PROBLEM TO SOLVE -> Provide an exact copy of the lines from the beginning of the records through the line that includes "have h1 : l[l.idxOf a]? = some a := by", and of no others.

RECORDS PROVIDED ->
-- the first element found by find? has minimal idxOf among all satisfying elements
theorem pv_find?_first : ∀ (l : List Char) (p : Char → Bool) (c : Char),
    l.find? p = some c → ∀ b ∈ l, p b = true → l.idxOf c ≤ l.idxOf b := by
  intro l
  induction l with
  | nil => intro p c h; simp at h
  | cons a t ih =>
    intro p c h b hb hpb
    by_cases hpa : p a = true
    · have hac : a = c := by simpa [List.find?_cons, hpa] using h
      subst hac
      simp [List.idxOf_cons]
    · have hfind : t.find? p = some c := by simpa [List.find?_cons, hpa] using h
      have hba : b ≠ a := fun he => hpa (he ▸ hpb)
      have hbt : b ∈ t := by
        rcases List.mem_cons.mp hb with h1 | h1
        · exact absurd (h1 ▸ hpb) hpa
        · exact h1
      have hca : c ≠ a := by
        intro he
        exact hpa (he ▸ List.find?_some hfind)
      have hbeqc : (a == c) = false := by simp [Ne.symm hca]
      have hbeqb : (a == b) = false := by simp [Ne.symm hba]
      rw [List.idxOf_cons, List.idxOf_cons, hbeqc, hbeqb]
      simp only [cond_false]
      exact Nat.succ_le_succ (ih p c hfind b hbt hpb)

-- distinct positions: two members with equal idxOf are equal
theorem pv_idxOf_inj (l : List Char) (a b : Char) (ha : a ∈ l) (hb : b ∈ l)
    (h : l.idxOf a = l.idxOf b) : a = b := by
  have hla := List.idxOf_lt_length_of_mem ha
  have hlb := List.idxOf_lt_length_of_mem hb
  have h1 : l[l.idxOf a]? = some a := by
    rw [List.getElem?_eq_getElem hla, List.getElem_idxOf hla]
  have h2 : l[l.idxOf b]? = some b := by
    rw [List.getElem?_eq_getElem hlb, List.getElem_idxOf hlb]
  rw [h] at h1
  rw [h1] at h2
  exact Option.some.inj h2

-- main invariant of A's second loop: running max with earliest-index tie-break
theorem pv_fold_inv (string : String) :
    ∀ (rest : List (Char × Int)) (mf : Int) (c0 : Char),
      c0 ∈ string.toList → (string.toList.count c0 : Int) = mf →
      (∀ p ∈ rest, p.2 = (string.toList.count p.1 : Int) ∧ p.1 ∈ string.toList) →
      ∃ c1, rest.foldl (pvStepA string) (mf, String.ofList [c0])
              = ((string.toList.count c1 : Int), String.ofList [c1]) ∧
        c1 ∈ c0 :: rest.map Prod.fst ∧ c1 ∈ string.toList ∧
        mf ≤ (string.toList.count c1 : Int) ∧
        (∀ p ∈ rest, p.2 ≤ (string.toList.count c1 : Int)) ∧
        ((string.toList.count c0 : Int) = (string.toList.count c1 : Int) →
          string.toList.idxOf c1 ≤ string.toList.idxOf c0) ∧
        (∀ p ∈ rest, p.2 = (string.toList.count c1 : Int) →
          string.toList.idxOf c1 ≤ string.toList.idxOf p.1) := by
  intro rest
  induction rest with
  | nil =>
    intro mf c0 hc0 hcnt _
    refine ⟨c0, ?_, by simp, hc0, by omega, by simp, by simp, by simp⟩
    simp [List.foldl_nil, hcnt]
  | cons q rest' ih =>
    intro mf c0 hc0 hcnt hall
    obtain ⟨c, k⟩ := q
    obtain ⟨hk, hcmem⟩ := hall (c, k) (List.mem_cons_self)
    simp only at hk
    have hall' : ∀ p ∈ rest', p.2 = (string.toList.count p.1 : Int) ∧ p.1 ∈ string.toList :=
      fun p hp => hall p (List.mem_cons_of_mem _ hp)
    have hfc : PySem.Str.find string (String.ofList [c]) = (string.toList.idxOf c : Int) := by
      simp only [PySem.Str.find_eq, String.toList_ofList]
      exact pv_find_singleton _ _ hcmem
    have hfc0 : PySem.Str.find string (String.ofList [c0]) = (string.toList.idxOf c0 : Int) := by
      simp only [PySem.Str.find_eq, String.toList_ofList]
      exact pv_find_singleton _ _ hc0
    rw [List.foldl_cons]
    by_cases h1 : k > mf
    · -- new max: state becomes (k, [c])
      have hstep : pvStepA string (mf, String.ofList [c0]) (c, k) = (k, String.ofList [c]) := by
        simp [pvStepA, h1]
      rw [hstep, hk]
      obtain ⟨c1, heq, hmem, hc1l, hle, hrest, htie, hties⟩ :=
        ih (string.toList.count c : Int) c hcmem rfl hall'
      refine ⟨c1, heq, ?_, hc1l, by omega, ?_, ?_, ?_⟩
      · rcases List.mem_cons.mp hmem with h | h
        · exact List.mem_cons_of_mem _ (h ▸ List.mem_cons_self)
        · exact List.mem_cons_of_mem _ (List.mem_cons_of_mem _ h)
      · intro p hp
        rcases List.mem_cons.mp hp with h | h
        · simp only [h]; exact hle
        · exact hrest p h
      · intro hEq; omega
      · intro p hp hpEq
        rcases List.mem_cons.mp hp with h | h
        · simp only [h] at hpEq ⊢; exact htie hpEq
        · exact hties p h hpEq
    · by_cases h2 : k = mf ∧ PySem.Str.find string (String.ofList [c]) < PySem.Str.find string (String.ofList [c0])
      · -- tie with earlier first occurrence: state becomes (mf, [c])
        have hstep : pvStepA string (mf, String.ofList [c0]) (c, k) = (mf, String.ofList [c]) := by
          simp only [pvStepA]
          rw [if_neg h1, if_pos h2]
        rw [hstep]
        have hkm : (string.toList.count c : Int) = mf := by rw [← hk]; exact h2.1
        have hidx : string.toList.idxOf c < string.toList.idxOf c0 := by
          have := h2.2; rw [hfc, hfc0] at this; exact_mod_cast this
        obtain ⟨c1, heq, hmem, hc1l, hle, hrest, htie, hties⟩ := ih mf c hcmem hkm hall'
        refine ⟨c1, heq, ?_, hc1l, hle, ?_, ?_, ?_⟩
        · rcases List.mem_cons.mp hmem with h | h
          · exact List.mem_cons_of_mem _ (h ▸ List.mem_cons_self)
          · exact List.mem_cons_of_mem _ (List.mem_cons_of_mem _ h)
        · intro p hp
          rcases List.mem_cons.mp hp with h | h
          · simp only [h]; omega
          · exact hrest p h
        · intro hEq
          have : string.toList.idxOf c1 ≤ string.toList.idxOf c := by
            apply htie; omega
          omega
        · intro p hp hpEq
          rcases List.mem_cons.mp hp with h | h
          · simp only [h] at hpEq ⊢
            exact htie (by omega)
          · exact hties p h hpEq
      · -- keep the state
        have hstep : pvStepA string (mf, String.ofList [c0]) (c, k) = (mf, String.ofList [c0]) := by
          simp only [pvStepA, if_neg (by omega : ¬ k > mf), if_neg h2]
        rw [hstep]
        obtain ⟨c1, heq, hmem, hc1l, hle, hrest, htie, hties⟩ := ih mf c0 hc0 hcnt hall'
        refine ⟨c1, heq, ?_, hc1l, hle, ?_, htie, ?_⟩
        · rcases List.mem_cons.mp hmem with h | h
          · exact h ▸ List.mem_cons_self
          · exact List.mem_cons_of_mem _ (List.mem_cons_of_mem _ h)
        · intro p hp
          rcases List.mem_cons.mp hp with h | h
          · simp only [h]; omega
          · exact hrest p h
        · intro p hp hpEq
          rcases List.mem_cons.mp hp with h | h
          · -- (c,k) ties the final max: need idxOf c1 ≤ idxOf c
            simp only [h] at hpEq ⊢
            -- k ≤ mf; if k < mf then k < count c1, contradiction with hpEq
            have hkmf : k = mf := by
              by_contra hne
              have : k < mf := by omega
              omega
            have hidx0 : string.toList.idxOf c0 ≤ string.toList.idxOf c := by
              rcases not_and_or.mp h2 with h | h
              · exact absurd hkmf h
              · rw [hfc, hfc0] at h; omega
            have : string.toList.idxOf c1 ≤ string.toList.idxOf c0 := by
              apply htie; omega
            omega
          · exact hties p h hpEq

RESULT OF THIS TASK ->
-- the first element found by find? has minimal idxOf among all satisfying elements
theorem pv_find?_first : ∀ (l : List Char) (p : Char → Bool) (c : Char),
    l.find? p = some c → ∀ b ∈ l, p b = true → l.idxOf c ≤ l.idxOf b := by
  intro l
  induction l with
  | nil => intro p c h; simp at h
  | cons a t ih =>
    intro p c h b hb hpb
    by_cases hpa : p a = true
    · have hac : a = c := by simpa [List.find?_cons, hpa] using h
      subst hac
      simp [List.idxOf_cons]
    · have hfind : t.find? p = some c := by simpa [List.find?_cons, hpa] using h
      have hba : b ≠ a := fun he => hpa (he ▸ hpb)
      have hbt : b ∈ t := by
        rcases List.mem_cons.mp hb with h1 | h1
        · exact absurd (h1 ▸ hpb) hpa
        · exact h1
      have hca : c ≠ a := by
        intro he
        exact hpa (he ▸ List.find?_some hfind)
      have hbeqc : (a == c) = false := by simp [Ne.symm hca]
      have hbeqb : (a == b) = false := by simp [Ne.symm hba]
      rw [List.idxOf_cons, List.idxOf_cons, hbeqc, hbeqb]
      simp only [cond_false]
      exact Nat.succ_le_succ (ih p c hfind b hbt hpb)

-- distinct positions: two members with equal idxOf are equal
theorem pv_idxOf_inj (l : List Char) (a b : Char) (ha : a ∈ l) (hb : b ∈ l)
    (h : l.idxOf a = l.idxOf b) : a = b := by
  have hla := List.idxOf_lt_length_of_mem ha
  have hlb := List.idxOf_lt_length_of_mem hb
  have h1 : l[l.idxOf a]? = some a := by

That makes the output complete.